I ended up applying for anything to reach my target numbers (…) that’s what the ONEM asks for, they don’t care about the rest. And I thought it was unfair. I think smart people soon understand that the goal is to meet the ONEM requirements, rather than to get a job.

(Yasmina, aged thirty-four, qualified social worker.)

Following each negative evaluation, ONEM facilitators exert increasing pressure, raise the level of requirements, and set higher objectives in contracts. This demands more intensive investment in a practice (already devoid of meaning) intended only to save face and preserve entitlement to benefit. The gap between two conceptions of job search widens: the one requires collecting evidence yet does not lead to results, while the one that does give meaning to the condition of the unemployed, allowing hope to be maintained, does lead to some casual work – as Louis explains.

I still don’t understand why they ask you to do all this at the ONEM. Unless the point is to break you – otherwise it’s pointless. You don’t get anywhere by applying online. It’s just bullshit. It’s not how I used to get jobs. Because my tactic is to not do things that don’t work. (…) If it’s just applying for the sake of applying, I don’t see the point.

(Louis, aged forty-four, vocational secondary school.)
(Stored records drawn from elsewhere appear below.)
-- pv_equiv track=rewrite | github.com/Buntry/adventofcode-2025 | day4/day4.py | grid_neighbor_positions
-- ===== SOURCE A (Python) =====
-- def grid_neighbor_positions(row, col, width, height):
--     relative_shifts = [(-1, -1), (-1, 0), (-1, 1), (0, -1), (0, 1), (1, -1), (1, 0), (1, 1)]
--     for shift_row, shift_col in relative_shifts:
--         new_row = row + shift_row
--         new_col = col + shift_col
--
--         if new_row < 0 or new_row >= height:
--             continue
--         elif new_col < 0 or new_col >= width:
--             continue
--
--         yield new_row, new_col
-- ===== SOURCE B (Python) =====
-- def grid_neighbor_positions(row, col, width, height):
--     # Clamp to the valid neighbor rectangle and traverse it directly,
--     # skipping the center cell, instead of generating-and-discarding shifts.
--     for r in range(max(0, row - 1), min(height, row + 2)):
--         for c in range(max(0, col - 1), min(width, col + 2)):
--             if (r, c) != (row, col):
--                 yield r, c
-- ===== Notes on version B (the rewrite author's own statement) =====
-- stated objective: alternative
-- what changed: Instead of iterating a fixed 8-shift list and filtering each candidate with bounds checks, B clamps the neighbor rectangle with max/min and walks only the in-bounds cells with two nested range loops, skipping the center.
import Mathlib
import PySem

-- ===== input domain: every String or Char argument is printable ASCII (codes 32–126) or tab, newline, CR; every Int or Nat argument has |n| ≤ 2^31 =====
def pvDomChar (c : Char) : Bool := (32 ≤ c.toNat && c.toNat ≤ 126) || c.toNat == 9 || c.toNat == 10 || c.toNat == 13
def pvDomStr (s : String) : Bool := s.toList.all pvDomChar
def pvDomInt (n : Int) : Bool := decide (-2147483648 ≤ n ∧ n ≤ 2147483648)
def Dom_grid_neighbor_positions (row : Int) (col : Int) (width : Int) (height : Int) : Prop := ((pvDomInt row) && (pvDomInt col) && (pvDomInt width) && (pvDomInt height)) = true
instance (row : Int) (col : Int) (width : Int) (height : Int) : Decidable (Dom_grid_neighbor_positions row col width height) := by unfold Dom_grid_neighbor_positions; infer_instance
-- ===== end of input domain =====

-- B replaces A's fixed 8-shift list with bounds filtering by a clamped neighbor rectangle
-- traversed by two nested ranges, skipping the center (alternative decomposition, same cost).


-- ===== PORT A =====
def grid_neighbor_positions (row : Int) (col : Int) (width : Int) (height : Int) : List (Int × Int) :=
  [((-1 : Int), (-1 : Int)), (-1, 0), (-1, 1), (0, -1), (0, 1), (1, -1), (1, 0), (1, 1)].foldl
    (fun acc s =>
      let new_row := row + s.1
      let new_col := col + s.2
      if new_row < 0 ∨ new_row ≥ height then acc
      else if new_col < 0 ∨ new_col ≥ width then acc
      else acc ++ [(new_row, new_col)])
    []

-- ===== PORT B =====
def grid_neighbor_positions_alt (row : Int) (col : Int) (width : Int) (height : Int) : List (Int × Int) :=
  (PySem.List.pyRange (max 0 (row - 1)) (min height (row + 2)) 1).foldl
    (fun acc r =>
      (PySem.List.pyRange (max 0 (col - 1)) (min width (col + 2)) 1).foldl
        (fun acc2 c => if (r, c) ≠ (row, col) then acc2 ++ [(r, c)] else acc2)
        acc)
    []

-- ===== PRECONDITION & SPEC =====
def Spec_grid_neighbor_positions (row : Int) (col : Int) (width : Int) (height : Int) (out : List (Int × Int)) : Prop := out = grid_neighbor_positions_alt row col width height
instance (row : Int) (col : Int) (width : Int) (height : Int) (out : List (Int × Int)) : Decidable (Spec_grid_neighbor_positions row col width height out) := by unfold Spec_grid_neighbor_positions; infer_instance

-- ===== CLAIM (what is proved, stated in full; the proofs are below) =====
def Claim_equal_grid_neighbor_positions : Prop := ∀ (row : Int) (col : Int) (width : Int) (height : Int), Dom_grid_neighbor_positions row col width height → Spec_grid_neighbor_positions row col width height (grid_neighbor_positions row col width height)

-- ===== LEMMAS AND PROOFS =====

-- a range of length at most 3, written out explicitly
theorem pyRange_small (a b : Int) (h : b - a ≤ 3) :
    PySem.List.pyRange a b 1 =
      if a < b then
        (if a + 1 < b then (if a + 2 < b then [a, a + 1, a + 2] else [a, a + 1]) else [a])
      else [] := by
  have e : a + 1 + 1 = a + 2 := by ring
  split_ifs with h1 h2 h3
  · rw [PySem.List.pyRange_one_cons h1, PySem.List.pyRange_one_cons h2, e,
      PySem.List.pyRange_one_cons h3, PySem.List.pyRange_one_eq_nil (by omega)]
  · rw [PySem.List.pyRange_one_cons h1, PySem.List.pyRange_one_cons h2, e,
      PySem.List.pyRange_one_eq_nil (by omega)]
  · rw [PySem.List.pyRange_one_cons h1, PySem.List.pyRange_one_eq_nil (by omega)]
  · exact PySem.List.pyRange_one_eq_nil (by omega)

-- the clamped range equals the three candidates, each filtered by A's bounds test
theorem range3 (x h : Int) :
    PySem.List.pyRange (max 0 (x - 1)) (min h (x + 2)) 1 =
      (if x + -1 < 0 ∨ x + -1 ≥ h then [] else [x + -1]) ++
      (if x + 0 < 0 ∨ x + 0 ≥ h then [] else [x + 0]) ++
      (if x + 1 < 0 ∨ x + 1 ≥ h then [] else [x + 1]) := by
  rw [pyRange_small _ _ (by omega)]
  split_ifs <;>
    first
      | omega
      | (simp only [List.cons_append, List.nil_append, List.append_nil, List.cons.injEq,
          and_true] <;> omega)

set_option maxHeartbeats 4000000 in
theorem grid_neighbor_positions_eq (row col width height : Int) :
    grid_neighbor_positions row col width height = grid_neighbor_positions_alt row col width height := by
  unfold grid_neighbor_positions grid_neighbor_positions_alt
  rw [range3 row height, range3 col width]
  have er1 : row + -1 ≠ row := by omega
  have er2 : row + 1 ≠ row := by omega
  have ec1 : col + -1 ≠ col := by omega
  have ec2 : col + 1 ≠ col := by omega
  by_cases h1 : row + -1 < 0 ∨ row + -1 ≥ height <;>
  by_cases h2 : row + 0 < 0 ∨ row + 0 ≥ height <;>
  by_cases h3 : row + 1 < 0 ∨ row + 1 ≥ height <;>
  by_cases h4 : col + -1 < 0 ∨ col + -1 ≥ width <;>
  by_cases h5 : col + 0 < 0 ∨ col + 0 ≥ width <;>
  by_cases h6 : col + 1 < 0 ∨ col + 1 ≥ width <;>
  (simp only [List.foldl_cons, List.foldl_nil, h1, h2, h3, h4, h5, h6, if_true, if_false,
      ite_true, ite_false, List.nil_append, List.cons_append, List.append_nil];
    try simp [Prod.mk.injEq, er1, er2, ec1, ec2])

-- ===== VERDICT (by name: the statement is the Claim_ definition above) =====
theorem grid_neighbor_positions_spec : Claim_equal_grid_neighbor_positions := by
  intro row col width height _
  exact grid_neighbor_positions_eq row col width height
Unemployed people disregard this job search on the grounds that it seems to them false, fictitious – carried out for the sole purpose of maintaining rights, without any hope of it helping them escape unemployment. Indeed, the stages involved in formalising an application (in a CV or covering letter) serve to highlight shortcomings that become easily perceptible in the course of the selection process: lack of qualifications, age, periods of professional inactivity, or indeed discrimination on the basis of ethnicity. Insistence on use of the written word adversely affects their applications by revealing the weakness of the skills that can be attested to. This argument is expressed in various ways, including by Najet who symbolically challenges the interviewer to recruit her on the basis of her CV, and by Faruk, who believes he has no particular asset to put forward.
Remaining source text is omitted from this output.